Closed tuliom closed 2 years ago
On libnxz we return Z_ERRNO
in three points, all of them in nx_inflate.c
.
https://github.com/libnxz/power-gzip/blob/develop/lib/nx_inflate.c#L1280-L1291
if (ticks_total > (timeout_pgfaults * nx_get_freq())) {
/* TODO what to do when page faults are too many?
* Kernel MM would have killed the process. */
prt_err("Cannot make progress; too many page");
prt_err(" faults cc= %d\n", cc);
rc = Z_ERRNO;
goto err5;
}
In this next one we could change to Z_DATA_ERROR
.
https://github.com/libnxz/power-gzip/blob/develop/lib/nx_inflate.c#L1316
if (!csb_ce_termination(nx_ce) &&
csb_ce_partial_completion(nx_ce)) {
/* check CPB for more information
spbc and tpbc are valid */
sfbt = getnn(cmdp->cpb, out_sfbt); /* Table 6-4 */
subc = getnn(cmdp->cpb, out_subc); /* Table 6-4 */
spbc = get32(cmdp->cpb, out_spbc_decomp);
tpbc = get32(cmdp->crb.csb, tpbc);
ASSERT(target_sz >= tpbc);
goto ok_cc3; /* not an error */
}
else {
/* History length error when CE(1)=1 CE(0)=0.
We have a bug */
rc = Z_ERRNO;
prt_err("history length error cc= %d\n", cc);
goto err5;
}
https://github.com/libnxz/power-gzip/blob/develop/lib/nx_inflate.c#L1363
default:
prt_err("error: cc = %u, cc = 0x%x\n", cc, cc);
char* csb = (char*) (&cmdp->crb.csb);
for(int i = 0; i < 4; i++) /* dump first 32 bits of csb */
prt_err("CSB: 0x %02x %02x %02x %02x\n", csb[0], csb[1], csb[2], csb[3]);
rc = Z_ERRNO;
goto err5;
Neither of these cases seems to be related with an errno
error from POSIX. However there is no return code for a generic error. Also we cannot follow zlib.h
here as it will never return Z_ERRNO
on a inflate.
I can see two actions that we could do to help here.
Z_ERRNO
and why errno
is not set.
Do you have any suggestions?I am at a loss here. Can we set errno to EIO perhaps?
IMHO returning an imprecise code is worst than not at all.
Do you mean EIO is an imprecise code? The nearest thing that I can see in /usr/include/asm-generic/errno-base.h is EIO and ENOMEM. ENOMEM looks to be fitting the first scenario you have above.
I agree the second case should return Z_DATA_ERROR
instead of Z_ERRNO
. And we could probably return Z_MEM_ERROR
in the first one.
For the third one, Z_ERRNO
with EIO
looks like the closest thing we've got. But @lucmaga has a good point that per zlib and the standard inflate
does not return Z_ERRNO
. Since one use case for libnxz is to replace zlib, I'm afraid we can break existing apps if we keep returning that value or even introduce a new one.

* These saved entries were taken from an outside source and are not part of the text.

-- pv_equiv track=rewrite | github.com/RickCarletti/P1---Dante | URIs/1973_Runtime.py | roubaCarneiro
-- ===== SOURCE A (Python) =====
-- def ePar(x):
--     return True if x % 2 is 0 else False
--
-- def roubaCarneiro(vals, pos, conhecidas=''):
--     # a = list(a)
--     lista = []
--     lista.extend(vals)
--
--     if not (pos < 0 or pos > len(lista)-1 or lista[pos] is 0):
--
--         prevV = lista[pos]
--
--         lista[pos] -= 1
--
--         if ePar(prevV):
--             return roubaCarneiro(lista, pos - 1, conhecidas + str(pos))
--         else:
--             return roubaCarneiro(lista, pos + 1, conhecidas + str(pos))
--
--     return lista, conhecidas
-- ===== SOURCE B (Python) =====
-- def roubaCarneiro(vals, pos, conhecidas=''):
--     # Iterative walk: instead of recursing with a freshly copied, mutated list,
--     # keep a dict of per-index decrement counts and a list of visited positions,
--     # and build the final list / transcript once at the end.
--     decs = {}
--     visited = []
--     n = len(vals)
--     while 0 <= pos < n:
--         v = vals[pos] - decs.get(pos, 0)
--         if v == 0:
--             break
--         decs[pos] = decs.get(pos, 0) + 1
--         visited.append(str(pos))
--         pos += -1 if v % 2 == 0 else 1
--     return [x - decs.get(i, 0) for i, x in enumerate(vals)], conhecidas + ''.join(visited)
-- ===== Notes on version B (the rewrite author's own statement) =====
-- stated objective: alternative
-- what changed: A recurses once per step, copying and mutating the whole list at every call; B runs an iterative loop that only tracks a dict of per-index decrement counts and a list of visited positions, and materialises the final list and transcript once at the end.
import Mathlib
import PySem

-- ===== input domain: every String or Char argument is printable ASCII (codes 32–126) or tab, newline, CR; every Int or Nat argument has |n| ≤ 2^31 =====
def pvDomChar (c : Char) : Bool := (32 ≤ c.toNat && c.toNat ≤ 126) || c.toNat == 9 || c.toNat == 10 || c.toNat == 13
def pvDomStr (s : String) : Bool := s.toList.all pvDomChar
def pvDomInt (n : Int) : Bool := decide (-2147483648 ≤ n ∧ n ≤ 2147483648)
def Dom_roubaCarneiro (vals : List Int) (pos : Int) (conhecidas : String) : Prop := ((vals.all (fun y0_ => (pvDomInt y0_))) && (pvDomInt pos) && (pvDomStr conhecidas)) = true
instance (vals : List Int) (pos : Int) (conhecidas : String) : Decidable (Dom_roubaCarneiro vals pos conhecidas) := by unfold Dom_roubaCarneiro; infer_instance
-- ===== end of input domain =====

-- B replaces A's per-step recursion on a freshly copied mutated list by an iterative walk
-- over a dict of decrement counts, assembling the final list and transcript once (objective: alternative).
-- Both ports use fuel (vals.length+1)^2, a bound the walk never reaches (each cell is left
-- for good after at most a few alternating visits); the fuel-exhaustion branch returns the
-- current state and the equivalence proof does not depend on the fuel being sufficient.

-- ===== PORT A =====
def ePar (x : Int) : Bool := if PySem.Int.mod x 2 == 0 then true else false

def roubaCarneiroGo : Nat → List Int → Int → String → List Int × String
  | 0, lista, _, conhecidas => (lista, conhecidas)
  | fuel+1, vals, pos, conhecidas =>
    let lista := vals
    if !(pos < 0 || pos > (lista.length : Int) - 1 || (PySem.List.pyGet? lista pos == some 0)) then
      let prevV := (PySem.List.pyGet? lista pos).getD 0
      let lista' := PySem.List.pySetD lista pos (prevV - 1)
      if ePar prevV then
        roubaCarneiroGo fuel lista' (pos - 1) (conhecidas ++ PySem.Int.toStr pos)
      else
        roubaCarneiroGo fuel lista' (pos + 1) (conhecidas ++ PySem.Int.toStr pos)
    else
      (lista, conhecidas)

def roubaCarneiro (vals : List Int) (pos : Int) (conhecidas : String) : List Int × String :=
  roubaCarneiroGo ((vals.length + 1) * (vals.length + 1)) vals pos conhecidas

-- ===== PORT B =====
def roubaCarneiroAltGo : Nat → List Int → PySem.Dict Int Int → Int → List String → PySem.Dict Int Int × List String
  | 0, _, decs, _, visited => (decs, visited)
  | fuel+1, vals, decs, pos, visited =>
    if 0 ≤ pos && pos < (vals.length : Int) then
      let v := PySem.List.pyGetD vals pos 0 - decs.getD pos 0
      if v == 0 then (decs, visited)
      else
        let decs' := decs.insert pos (decs.getD pos 0 + 1)
        let visited' := visited ++ [PySem.Int.toStr pos]
        roubaCarneiroAltGo fuel vals decs' (pos + (if PySem.Int.mod v 2 == 0 then -1 else 1)) visited'
    else
      (decs, visited)

def roubaCarneiro_alt (vals : List Int) (pos : Int) (conhecidas : String) : List Int × String :=
  let r := roubaCarneiroAltGo ((vals.length + 1) * (vals.length + 1)) vals PySem.Dict.empty pos []
  ((PySem.List.enumerate vals).map (fun p => p.2 - r.1.getD p.1 0),
   conhecidas ++ PySem.Str.join "" r.2)

-- ===== PRECONDITION & SPEC =====
def Spec_roubaCarneiro (vals : List Int) (pos : Int) (conhecidas : String) (out : List Int × String) : Prop := out = roubaCarneiro_alt vals pos conhecidas
instance (vals : List Int) (pos : Int) (conhecidas : String) (out : List Int × String) : Decidable (Spec_roubaCarneiro vals pos conhecidas out) := by unfold Spec_roubaCarneiro; infer_instance

-- ===== CLAIM (what is proved, stated in full; the proofs are below) =====
def Claim_equal_roubaCarneiro : Prop := ∀ (vals : List Int) (pos : Int) (conhecidas : String), Dom_roubaCarneiro vals pos conhecidas → Spec_roubaCarneiro vals pos conhecidas (roubaCarneiro vals pos conhecidas)

-- ===== LEMMAS AND PROOFS =====

-- the list A's recursion carries, expressed from B's state: vals decremented per the dict
def pvBuild (vals : List Int) (d : PySem.Dict Int Int) : List Int :=
  (PySem.List.enumerate vals).map (fun p => p.2 - d.getD p.1 0)

lemma pvBuild_length (vals : List Int) (d : PySem.Dict Int Int) :
    (pvBuild vals d).length = vals.length := by
  simp [pvBuild, PySem.List.length_enumerate]

lemma pvBuild_getElem (vals : List Int) (d : PySem.Dict Int Int) (k : Nat) (hk : k < vals.length) :
    (pvBuild vals d)[k]'(by simpa [pvBuild_length] using hk) = vals[k] - d.getD (k : Int) 0 := by
  simp [pvBuild, PySem.List.getElem_enumerate]

lemma pvBuild_empty (vals : List Int) : pvBuild vals PySem.Dict.empty = vals := by
  simp [pvBuild]

lemma altGo_acc (fuel : Nat) (vals : List Int) (d : PySem.Dict Int Int) (pos : Int) (vis : List String) :
    roubaCarneiroAltGo fuel vals d pos vis =
      ((roubaCarneiroAltGo fuel vals d pos []).1, vis ++ (roubaCarneiroAltGo fuel vals d pos []).2) := by
  induction fuel generalizing d pos vis with
  | zero => simp [roubaCarneiroAltGo]
  | succ n ih =>
    simp only [roubaCarneiroAltGo]
    split
    · split
      · simp
      · rw [ih, ih (vis := [] ++ [PySem.Int.toStr pos])]
        simp
    · simp

lemma str_join_nil : PySem.Str.join "" ([] : List String) = "" := by
  simp [PySem.Str.join]

lemma str_join_cons (s : String) (l : List String) :
    PySem.Str.join "" (s :: l) = s ++ PySem.Str.join "" l := by
  cases l <;> simp [PySem.Str.join, PySem.Chars.join_cons_cons, String.ofList_append]

lemma goA_out (n : Nat) (lista : List Int) (pos : Int) (conh : String)
    (h : pos < 0 ∨ pos > (lista.length : Int) - 1 ∨ PySem.List.pyGet? lista pos = some 0) :
    roubaCarneiroGo (n+1) lista pos conh = (lista, conh) := by
  simp only [roubaCarneiroGo]
  rw [if_neg]
  simp only [Bool.not_eq_true', Bool.not_eq_false]
  rcases h with h | h | h <;> simp [h]

lemma goA_step (n : Nat) (lista : List Int) (pos : Int) (conh : String) (v : Int)
    (h0 : 0 ≤ pos) (hlt : pos < (lista.length : Int))
    (hz : PySem.List.pyGet? lista pos = some v) (hv : v ≠ 0) :
    roubaCarneiroGo (n+1) lista pos conh =
      roubaCarneiroGo n (PySem.List.pySetD lista pos (v - 1))
        (if ePar v then pos - 1 else pos + 1) (conh ++ PySem.Int.toStr pos) := by
  simp only [roubaCarneiroGo]
  rw [if_pos]
  · rw [hz]
    simp only [Option.getD_some]
    by_cases hp : ePar v <;> simp [hp]
  · simp only [hz, Bool.not_eq_true', Bool.or_eq_false_iff, decide_eq_false_iff_not, not_lt,
      not_lt, beq_eq_false_iff_ne, ne_eq, Option.some.injEq]
    refine ⟨⟨by omega, by omega⟩, hv⟩

lemma goB_out (n : Nat) (vals : List Int) (d : PySem.Dict Int Int) (pos : Int) (vis : List String)
    (h : ¬ (0 ≤ pos ∧ pos < (vals.length : Int))) :
    roubaCarneiroAltGo (n+1) vals d pos vis = (d, vis) := by
  simp only [roubaCarneiroAltGo]
  rw [if_neg]
  simp only [Bool.and_eq_true, decide_eq_true_eq]
  exact h

lemma goB_zero (n : Nat) (vals : List Int) (d : PySem.Dict Int Int) (pos : Int) (vis : List String)
    (h0 : 0 ≤ pos) (hlt : pos < (vals.length : Int))
    (hv : PySem.List.pyGetD vals pos 0 - d.getD pos 0 = 0) :
    roubaCarneiroAltGo (n+1) vals d pos vis = (d, vis) := by
  simp only [roubaCarneiroAltGo]
  rw [if_pos (by simp only [Bool.and_eq_true, decide_eq_true_eq]; exact ⟨h0, hlt⟩)]
  rw [if_pos (by simp [hv])]

lemma goB_step (n : Nat) (vals : List Int) (d : PySem.Dict Int Int) (pos : Int) (vis : List String)
    (h0 : 0 ≤ pos) (hlt : pos < (vals.length : Int))
    (hv : PySem.List.pyGetD vals pos 0 - d.getD pos 0 ≠ 0) :
    roubaCarneiroAltGo (n+1) vals d pos vis =
      roubaCarneiroAltGo n vals (d.insert pos (d.getD pos 0 + 1))
        (pos + (if PySem.Int.mod (PySem.List.pyGetD vals pos 0 - d.getD pos 0) 2 == 0 then -1 else 1))
        (vis ++ [PySem.Int.toStr pos]) := by
  simp only [roubaCarneiroAltGo]
  rw [if_pos (by simp only [Bool.and_eq_true, decide_eq_true_eq]; exact ⟨h0, hlt⟩)]
  rw [if_neg (by simp [hv])]

lemma go_eq (fuel : Nat) (vals : List Int) (d : PySem.Dict Int Int) (pos : Int) (conh : String) :
    roubaCarneiroGo fuel (pvBuild vals d) pos conh =
      (pvBuild vals (roubaCarneiroAltGo fuel vals d pos []).1,
       conh ++ PySem.Str.join "" (roubaCarneiroAltGo fuel vals d pos []).2) := by
  induction fuel generalizing d pos conh with
  | zero => simp [roubaCarneiroGo, roubaCarneiroAltGo, str_join_nil, String.append_empty]
  | succ n ih =>
    by_cases hin : 0 ≤ pos ∧ pos < (vals.length : Int)
    · obtain ⟨h0, hlt⟩ := hin
      have hk : pos.toNat < vals.length := by omega
      have hpos : ((pos.toNat : Nat) : Int) = pos := Int.toNat_of_nonneg h0
      have hgetD : PySem.List.pyGetD vals pos 0 = vals[pos.toNat] :=
        PySem.List.pyGetD_eq_getElem vals 0 h0 hlt
      have hget : PySem.List.pyGet? (pvBuild vals d) pos = some (vals[pos.toNat] - d.getD pos 0) := by
        have h1 : PySem.List.pyGet? (pvBuild vals d) pos
            = some ((pvBuild vals d)[pos.toNat]'(by rw [pvBuild_length]; exact hk)) :=
          PySem.List.pyGet?_eq_some_getElem (pvBuild vals d) h0 (by rw [pvBuild_length]; exact hlt)
        rw [h1, pvBuild_getElem vals d pos.toNat hk, hpos]
      by_cases hv : vals[pos.toNat] - d.getD pos 0 = 0
      · rw [goA_out n _ _ _ (Or.inr (Or.inr (by rw [hget, hv]))),
            goB_zero n vals d pos [] h0 hlt (by rw [hgetD]; exact hv),
            str_join_nil, String.append_empty]
      · have hset : PySem.List.pySetD (pvBuild vals d) pos (vals[pos.toNat] - d.getD pos 0 - 1)
            = pvBuild vals (d.insert pos (d.getD pos 0 + 1)) := by
          apply List.ext_getElem
          · rw [PySem.List.length_pySetD, pvBuild_length, pvBuild_length]
          · intro j hj1 hj2
            have hj : j < vals.length := by
              rw [PySem.List.length_pySetD, pvBuild_length] at hj1; exact hj1
            simp only [PySem.List.pySetD_of_nonneg (pvBuild vals d) _ h0, List.getElem_set]
            by_cases hjk : pos.toNat = j
            · subst hjk
              rw [if_pos rfl, pvBuild_getElem vals _ pos.toNat hk, PySem.Dict.getD_insert,
                  if_pos hpos]
              omega
            · have hne : ¬ ((j : Int) = pos) := by omega
              rw [if_neg hjk, pvBuild_getElem vals d j hj,
                  pvBuild_getElem vals (d.insert pos (d.getD pos 0 + 1)) j hj,
                  PySem.Dict.getD_insert, if_neg hne]
        rw [goA_step n _ _ _ _ h0 (by rw [pvBuild_length]; exact hlt) hget hv,
            goB_step n vals d pos [] h0 hlt (by rw [hgetD]; exact hv),
            hset]
        have hdir : (if ePar (vals[pos.toNat] - d.getD pos 0) then pos - 1 else pos + 1)
            = pos + (if PySem.Int.mod (PySem.List.pyGetD vals pos 0 - d.getD pos 0) 2 == 0 then -1 else 1) := by
          rw [hgetD]
          rcases Bool.eq_false_or_eq_true (PySem.Int.mod (vals[pos.toNat] - d.getD pos 0) 2 == 0) with hp | hp <;>
            · simp [ePar, hp]
              omega
        rw [hdir, ih, altGo_acc n vals _ _ ([] ++ [PySem.Int.toStr pos])]
        simp only [List.nil_append]
        rw [List.singleton_append, str_join_cons, ← String.append_assoc]
    · rcases (by omega : pos < 0 ∨ pos > (vals.length : Int) - 1) with h | h
      · rw [goA_out n _ _ _ (Or.inl h), goB_out n vals d pos [] hin,
            str_join_nil, String.append_empty]
      · rw [goA_out n _ _ _ (Or.inr (Or.inl (by rw [pvBuild_length]; exact h))),
            goB_out n vals d pos [] hin, str_join_nil, String.append_empty]

-- ===== VERDICT (by name: the statement is the Claim_ definition above) =====
theorem roubaCarneiro_spec : Claim_equal_roubaCarneiro := by
  intro vals pos conh _
  unfold Spec_roubaCarneiro roubaCarneiro roubaCarneiro_alt
  have h := go_eq ((vals.length + 1) * (vals.length + 1)) vals PySem.Dict.empty pos conh
  rw [pvBuild_empty] at h
  simpa [pvBuild] using h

Is the third situation recoverable? i.e. is there a way we can handle that error inside inflate
without having to return?
Do you mean EIO is an imprecise code?
@abalib I did, but having a second thought it's indeed the closest thing. Returning EIO plus adding an entry on the documentation with the explanation will be clear enough.
I'm afraid we can break existing apps if we keep returning that value or even introduce a new one.
I don't have a strong opinion here. I need to understand better this section of the code before everything. Thinking this is a issue that will occur too rarely we could keep the Z_ERRNO. I suspect that most codes using inflate uses a switch case with a default action.
OK. Here is another way of thinking. The first case is when there are too many page faults. It is an administrative problem. If the user does not have enough memory then he should add more memory. Therefore, make timeout_pgfaults infinite and be done with it, meaning the code will spin and never return. Haren also said something to that effect a while back. We're not going to pretend to be OOM killers.
Second and third ones are like assertions I believe --bug in the software or hardware. They should never happen. Z_DATA_ERROR may be good enough
Any thoughts?
OK. Here is another way of thinking. The first case is when there are too many page faults. It is an administrative problem. If the user does not have enough memory then he should add more memory. Therefore, make timeout_pgfaults infinite and be done with it, meaning the code will spin and never return. Haren also said something to that effect a while back. We're not going to pretend to be OOM killers.
Let me embellish this a bit. Do not change timeout period. Just eliminate the goto err5 statement. The net result is the same as my first quoted statement but the condition is logged and we can see that it's happening
I will try implement your suggestion @abalib. Thanks for the help!
In zlib, errno is expected to be set when Z_ERRNO is returned. But that is not happening for all scenarios in inflate.